-- ===== PORT B =====
-- body of B's single pass, state (notes, seen, dedup)
def pvStepB (st : List String × PySem.Set String × List String) (e : String) :
    List String × PySem.Set String × List String :=
  let name := PySem.Str.strip e
  if name == "" then st
  else if pvExclude.contains name then (st.1 ++ [pvNote name], st.2.1, st.2.2)
  else if !(PySem.Set.contains st.2.1 name) then (st.1, PySem.Set.add st.2.1 name, st.2.2 ++ [name])
  else st

def normalize_and_sort_exploration_queue_py_alt (queue : List String) : List String × List String :=
  let st := queue.foldl pvStepB ([], PySem.Set.empty, [])
  -- order = sorted(_EXPLORATION_RANK, key=_EXPLORATION_RANK.get); every iterated name is a key of
  -- the dict, so .get(n) (Optional) is modelled exactly by getD n 0 on these names
  let order := PySem.List.sorted (PySem.Dict.keys pvRank) (fun n => PySem.Dict.getD pvRank n 0)
  let ranked := order.filter (fun n => PySem.Set.contains st.2.1 n)
  let unranked := st.2.2.filter (fun n => !(PySem.Dict.contains pvRank n))
  (ranked ++ unranked, st.1)

-- ===== PRECONDITION & SPEC =====
def Spec_normalize_and_sort_exploration_queue_py (queue : List String) (out : List String × List String) : Prop := out = normalize_and_sort_exploration_queue_py_alt queue
instance (queue : List String) (out : List String × List String) : Decidable (Spec_normalize_and_sort_exploration_queue_py queue out) := by unfold Spec_normalize_and_sort_exploration_queue_py; infer_instance

-- ===== CLAIM (what is proved, stated in full; the proofs are below) =====
def Claim_equal_normalize_and_sort_exploration_queue_py : Prop := ∀ (queue : List String), Dom_normalize_and_sort_exploration_queue_py queue → Spec_normalize_and_sort_exploration_queue_py queue (normalize_and_sort_exploration_queue_py queue)

-- ===== LEMMAS AND PROOFS =====

-- the rank table's keys, in ascending-rank order
def pvKeys : List String :=
  ["page_view", "view_promotion", "view_item_list", "select_item", "view_item",
   "add_to_wishlist", "add_to_cart", "view_cart", "remove_from_cart", "begin_checkout",
   "add_shipping_info", "add_payment_info"]

def pvRankOf (n : String) : Int := PySem.Dict.getD pvRank n 1000

theorem pv_keys_pvRank : PySem.Dict.keys pvRank = pvKeys := by decide

theorem pv_order_eval :
    PySem.List.sorted (PySem.Dict.keys pvRank) (fun n => PySem.Dict.getD pvRank n 0) = pvKeys := by
  rw [pv_keys_pvRank]
  exact PySem.List.sorted_eq_self_of_pairwise _ _ (by decide)

theorem pv_rank_lt_of_mem : ∀ n ∈ pvKeys, pvRankOf n < 1000 := by decide

theorem pv_rank_pairwise : pvKeys.Pairwise (fun a b => pvRankOf a < pvRankOf b) := by decide

theorem pv_pvKeys_nodup : pvKeys.Nodup := by decide

theorem pv_contains_pvRank_iff (n : String) : PySem.Dict.contains pvRank n = true ↔ n ∈ pvKeys := by
  rw [PySem.Dict.contains_iff_mem_keys, pv_keys_pvRank]

theorem pv_rank_of_not_mem (n : String) (h : n ∉ pvKeys) : pvRankOf n = 1000 := by
  apply PySem.Dict.getD_of_not_contains
  rw [← Bool.not_eq_true]
  intro hc
  exact h ((pv_contains_pvRank_iff n).mp hc)

-- closed form of A's exclude/notes loop
theorem pv_foldFilter (raw : List String) : ∀ ns f,
    raw.foldl pvStepFilter (ns, f) =
      (ns ++ (raw.filter (fun n => pvExclude.contains n)).map pvNote,
       f ++ raw.filter (fun n => !(pvExclude.contains n))) := by
  induction raw with
  | nil => intro ns f; simp
  | cons x t ih =>
      intro ns f
      by_cases h : x ∈ pvExclude
      · simp [pvStepFilter, List.filter_cons, h, ih, List.append_assoc]
      · simp [pvStepFilter, List.filter_cons, h, ih, List.append_assoc]

-- A's dedup loop keeps seen = dedup (as lists) and computes a Set.update
theorem pv_foldDedup (f : List String) : ∀ (s : List String),
    f.foldl pvStepDedup (s, s) = (PySem.Set.update s f, PySem.Set.update s f) := by
  induction f with
  | nil => intro s; simp [PySem.Set.update]
  | cons n t ih =>
      intro s
      by_cases h : n ∈ s
      · have hstep : pvStepDedup (s, s) n = (s, s) := by simp [pvStepDedup, h]
        rw [List.foldl_cons, hstep, ih, PySem.Set.update_cons, PySem.Set.add_of_mem h]
      · have hstep : pvStepDedup (s, s) n = (s ++ [n], s ++ [n]) := by
          simp [pvStepDedup, h, PySem.Set.add_of_not_mem h]
        rw [List.foldl_cons, hstep, ih, PySem.Set.update_cons, PySem.Set.add_of_not_mem h]

-- fusion: B's single pass = A's three passes
theorem pv_foldB (q : List String) : ∀ ns (s : PySem.Set String) d,
    q.foldl pvStepB (ns, s, d) =
      (ns ++ ((pvRawOf q).filter (fun n => pvExclude.contains n)).map pvNote,
       ((pvRawOf q).filter (fun n => !(pvExclude.contains n))).foldl pvStepDedup (s, d)) := by
  induction q with
  | nil => intro ns s d; simp [pvRawOf]
  | cons e t ih =>
      intro ns s d
      by_cases h0 : PySem.Str.strip e = ""
      · have hraw : pvRawOf (e :: t) = pvRawOf t := by
          simp [pvRawOf, List.filter_cons, h0]
        have hstep : pvStepB (ns, s, d) e = (ns, s, d) := by
          simp [pvStepB, h0]
        rw [List.foldl_cons, hstep, ih, hraw]
      · have he : ¬(e = "") := by
          intro h; apply h0; rw [h]; decide
        have hraw : pvRawOf (e :: t) = PySem.Str.strip e :: pvRawOf t := by
          simp [pvRawOf, List.filter_cons, h0, he]
        rw [List.foldl_cons, hraw]
        by_cases h1 : PySem.Str.strip e ∈ pvExclude
        · have hstep : pvStepB (ns, s, d) e = (ns ++ [pvNote (PySem.Str.strip e)], s, d) := by
            simp [pvStepB, h0, h1]
          rw [hstep, ih]
          simp [List.filter_cons, h1, List.append_assoc]
        · by_cases h2 : PySem.Str.strip e ∈ s
          · have hstep : pvStepB (ns, s, d) e = (ns, s, d) := by
              simp [pvStepB, h0, h1, h2]
            rw [hstep, ih]
            simp [List.filter_cons, h1, pvStepDedup, h2]
          · have hstep : pvStepB (ns, s, d) e =
                (ns, PySem.Set.add s (PySem.Str.strip e), d ++ [PySem.Str.strip e]) := by
              simp [pvStepB, h0, h1, h2]
            rw [hstep, ih]
            simp [List.filter_cons, h1, pvStepDedup, h2]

Task to carry out: Check all the records above and select each line where the string "intro" is found.

Task solution:
  intro hc
  | nil => intro ns f; simp
      intro ns f
  | nil => intro s; simp [PySem.Set.update]
      intro s
  | nil => intro ns s d; simp [pvRawOf]
      intro ns s d
          intro h; apply h0; rw [h]; decide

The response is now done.